While something like this should work:

diff --git a/llvm/lib/CodeGen/SelectionDAG/DAGCombiner.cpp b/llvm/lib/CodeGen/SelectionDAG/DAGCombiner.cpp
index 5a49f33e46fe..4d7c2c2a8651 100644
--- a/llvm/lib/CodeGen/SelectionDAG/DAGCombiner.cpp
+++ b/llvm/lib/CodeGen/SelectionDAG/DAGCombiner.cpp
@@ -21824,6 +21824,13 @@ SDValue DAGCombiner::visitSCALAR_TO_VECTOR(SDNode *N) {
     }
   }
 
+  // Fold SCALAR_TO_VECTOR(TRUNCATE(V)) to SCALAR_TO_VECTOR(V),
+  // by making trucation of the operand implicit.
+  if (InVal.getOpcode() == ISD::TRUNCATE && VT.isFixedLengthVector() &&
+      Level < AfterLegalizeDAG)
+    return DAG.getNode(ISD::SCALAR_TO_VECTOR, SDLoc(N), VT,
+                       InVal->getOperand(0));
+
   return SDValue();
 }
 
diff --git a/llvm/lib/Target/X86/X86ISelLowering.cpp b/llvm/lib/Target/X86/X86ISelLowering.cpp
index 09ba7af6e38a..695cc8303cc1 100644
--- a/llvm/lib/Target/X86/X86ISelLowering.cpp
+++ b/llvm/lib/Target/X86/X86ISelLowering.cpp
@@ -14076,10 +14076,12 @@ static SDValue lowerShuffleAsBroadcast(const SDLoc &DL, MVT VT, SDValue V1,
 
   // If this is a scalar, do the broadcast on this type and bitcast.
   if (!V.getValueType().isVector()) {
-    assert(V.getScalarValueSizeInBits() == NumEltBits &&
-           "Unexpected scalar size");
-    MVT BroadcastVT = MVT::getVectorVT(V.getSimpleValueType(),
-                                       VT.getVectorNumElements());
+    if(V.getValueType().isInteger() &&
+       V.getScalarValueSizeInBits() > NumEltBits)
+      V = DAG.getNode(ISD::TRUNCATE, DL, VT.getScalarType(), V);
+    assert(V.getScalarValueSizeInBits() == NumEltBits && "Unexpected scalar size");
+    MVT BroadcastVT =
+        MVT::getVectorVT(V.getSimpleValueType(), VT.getVectorNumElements());
     return DAG.getBitcast(VT, DAG.getNode(Opcode, DL, BroadcastVT, V));
   }

it doesn't catch anything with the cut-off,
and without it. it exposes numerous places that don't expect this truncation to be implicit.

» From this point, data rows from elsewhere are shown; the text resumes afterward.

-- pv_equiv track=rewrite | github.com/shiva0403/python_1 | practice/guard_rails.py | _process_rails_outputs
-- ===== SOURCE A (Python) =====
-- def _process_rails_outputs(rails_output: dict) -> str:
--     """
--     Determine whether checks passed or failed, and return the boolean value.
--
--     Args:
--         rails_output: A dictionary containing the validated output of LLMRails
--
--     Returns:
--         str: Result of the validation process
--     """
--     if all(val.lower() == "pass" for val in rails_output.values()):
--         return "pass"
--     elif all(val.lower() == "greeting" for val in rails_output.values()):
--         return "greeting"
--     elif all(val.lower() == "confirmation" for val in rails_output.values()):
--         return "confirmation"
--     elif all(val.lower() == "support" for val in rails_output.values()):
--         return "support"
--     elif all(val.lower() == "unsafe" for val in rails_output.values()):
--         return "unsafe"
--     else:
--      return "fail"
-- ===== SOURCE B (Python) =====
-- def _process_rails_outputs(rails_output: dict) -> str:
--     vals = iter(rails_output.values())
--     first = next(vals, None)
--     if first is None:
--         return "pass"
--     cat = first.lower()
--     for v in vals:
--         if v.lower() != cat:
--             return "fail"
--     return cat if cat in ("pass", "greeting", "confirmation", "support", "unsafe") else "fail"
-- ===== Notes on version B (the rewrite author's own statement) =====
-- stated objective: alternative
-- what changed: A runs five separate all(v.lower()==cat) scans, one per category in priority order; B makes a single early-exit pass: it lowercases the first value, returns 'fail' at the first value that differs from it, and otherwise returns that uniform value if it is one of the five categories ('pass' for the empty dict), so no per-category scans and no priority loop exist in B.
import Mathlib
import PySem

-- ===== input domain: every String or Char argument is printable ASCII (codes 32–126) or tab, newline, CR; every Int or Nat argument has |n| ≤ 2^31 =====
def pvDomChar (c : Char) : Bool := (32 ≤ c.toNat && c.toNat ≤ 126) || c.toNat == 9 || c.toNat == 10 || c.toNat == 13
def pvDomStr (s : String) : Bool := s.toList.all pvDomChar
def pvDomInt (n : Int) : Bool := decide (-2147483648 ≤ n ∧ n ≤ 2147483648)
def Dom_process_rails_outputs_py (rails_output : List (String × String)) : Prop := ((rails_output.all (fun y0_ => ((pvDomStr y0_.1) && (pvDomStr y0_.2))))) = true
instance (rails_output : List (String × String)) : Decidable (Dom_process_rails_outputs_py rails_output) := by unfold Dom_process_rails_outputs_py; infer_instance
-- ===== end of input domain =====

-- B replaces A's five per-category all() scans by one early-exit pass that checks
-- uniformity against the first value's lowercasing, then classifies that value
-- (objective: alternative single-pass decomposition).

-- ===== PORT A =====
def process_rails_outputs_py (rails_output : List (String × String)) : String :=
  let vals := (PySem.Dict.ofList rails_output).values
  if vals.all (fun v => PySem.Str.lower v == "pass") then "pass"
  else if vals.all (fun v => PySem.Str.lower v == "greeting") then "greeting"
  else if vals.all (fun v => PySem.Str.lower v == "confirmation") then "confirmation"
  else if vals.all (fun v => PySem.Str.lower v == "support") then "support"
  else if vals.all (fun v => PySem.Str.lower v == "unsafe") then "unsafe"
  else "fail"

-- ===== PORT B =====
-- the for-loop of Source B: "fail" at the first value whose lowercasing differs from cat;
-- after the loop, cat if it is one of the five categories, else "fail"
def prsLoop (cat : String) : List String → String
  | [] => if ["pass", "greeting", "confirmation", "support", "unsafe"].contains cat then cat else "fail"
  | v :: rest => if PySem.Str.lower v != cat then "fail" else prsLoop cat rest

def process_rails_outputs_py_alt (rails_output : List (String × String)) : String :=
  match (PySem.Dict.ofList rails_output).values with
  | [] => "pass"
  | first :: rest => prsLoop (PySem.Str.lower first) rest

-- ===== PRECONDITION & SPEC =====
def Spec_process_rails_outputs_py (rails_output : List (String × String)) (out : String) : Prop := out = process_rails_outputs_py_alt rails_output
instance (rails_output : List (String × String)) (out : String) : Decidable (Spec_process_rails_outputs_py rails_output out) := by unfold Spec_process_rails_outputs_py; infer_instance

-- ===== CLAIM (what is proved, stated in full; the proofs are below) =====
def Claim_equal_process_rails_outputs_py : Prop := ∀ (rails_output : List (String × String)), Dom_process_rails_outputs_py rails_output → Spec_process_rails_outputs_py rails_output (process_rails_outputs_py rails_output)

-- ===== LEMMAS AND PROOFS =====

-- B's loop, characterised: it returns the classification of cat iff the rest is uniformly cat
lemma prsLoop_eq (cat : String) (rest : List String) :
    prsLoop cat rest =
      if rest.all (fun v => PySem.Str.lower v == cat) then
        (if ["pass", "greeting", "confirmation", "support", "unsafe"].contains cat then cat else "fail")
      else "fail" := by
  induction rest with
  | nil => simp [prsLoop]
  | cons v rest ih =>
      simp only [prsLoop, List.all_cons, bne, ih]
      by_cases h : PySem.Str.lower v == cat <;> simp [h]

-- ===== VERDICT (by name: the statement is the Claim_ definition above) =====
theorem process_rails_outputs_py_spec : Claim_equal_process_rails_outputs_py := by
  intro rails_output _
  unfold Spec_process_rails_outputs_py process_rails_outputs_py process_rails_outputs_py_alt
  cases hv : (PySem.Dict.ofList rails_output).values with
  | nil => simp
  | cons first rest =>
      simp only [prsLoop_eq, List.all_cons]
      by_cases hr : rest.all (fun v => PySem.Str.lower v == PySem.Str.lower first)
      · -- rest uniform: each of A's tests reduces to "lower first == cat"
        by_cases h1 : PySem.Str.lower first = "pass"
        · simp [h1]
        · by_cases h2 : PySem.Str.lower first = "greeting"
          · have : ∀ v ∈ rest, PySem.Str.lower v = "greeting" := by
              intro v hv'; have := (List.all_eq_true.1 hr) v hv'; simp at this; rw [this, h2]
            simp [h2]
          · by_cases h3 : PySem.Str.lower first = "confirmation"
            · have : ∀ v ∈ rest, PySem.Str.lower v = "confirmation" := by
                intro v hv'; have := (List.all_eq_true.1 hr) v hv'; simp at this; rw [this, h3]
              simp [h3]
            · by_cases h4 : PySem.Str.lower first = "support"
              · have : ∀ v ∈ rest, PySem.Str.lower v = "support" := by
                  intro v hv'; have := (List.all_eq_true.1 hr) v hv'; simp at this; rw [this, h4]
                simp [h4]
              · by_cases h5 : PySem.Str.lower first = "unsafe"
                · have : ∀ v ∈ rest, PySem.Str.lower v = "unsafe" := by
                    intro v hv'; have := (List.all_eq_true.1 hr) v hv'; simp at this; rw [this, h5]
                  simp [h5]
                · simp [h1, h2, h3, h4, h5, hr]
      · -- rest not uniform: every one of A's five tests fails, and B's loop fails too
        have hfail : ∀ cat : String, ¬ ((PySem.Str.lower first == cat) = true ∧
            rest.all (fun v => PySem.Str.lower v == cat) = true) := by
          rintro cat ⟨hc, hall⟩
          apply hr
          simp only [beq_iff_eq] at hc
          rw [hc]; exact hall
        have h1 := hfail "pass"; have h2 := hfail "greeting"; have h3 := hfail "confirmation"
        have h4 := hfail "support"; have h5 := hfail "unsafe"
        simp only [not_and] at h1 h2 h3 h4 h5
        simp only [Bool.and_eq_true]
        rw [if_neg, if_neg, if_neg, if_neg, if_neg, if_neg hr] <;>
          · rintro ⟨hc, hall⟩
            first
              | exact h1 hc hall | exact h2 hc hall | exact h3 hc hall
              | exact h4 hc hall | exact h5 hc hall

lebedev.ri added inline comments.Sep 18 2021, 3:22 AM
llvm/test/CodeGen/X86/oddshuffles.ll
2268

I've looked again, and i'm not sure i have enough motivation to tackle all the fallout from the
scalar_to_vector(trunc(x)) --> scalar_to_vector(x) fold, unless i misunderstood the suggestion.

Rebased, NFC.

RKSimon accepted this revision.Sep 19 2021, 5:00 AM

LGTM

llvm/lib/Target/X86/X86ISelLowering.cpp
37915

Lo + Hi

llvm/test/CodeGen/X86/oddshuffles.ll
2268

That's OK - I'll take a look when I get the chance.

This revision is now accepted and ready to land.Sep 19 2021, 5:00 AM
lebedev.ri marked 2 inline comments as done.Sep 19 2021, 7:19 AM

LGTM

:/
Thank you for the review!

llvm/test/CodeGen/X86/oddshuffles.ll
2268

Sorry :/

This revision was landed with ongoing or failed builds.Sep 19 2021, 7:25 AM
This revision was automatically updated to reflect the committed changes.
lebedev.ri marked an inline comment as done.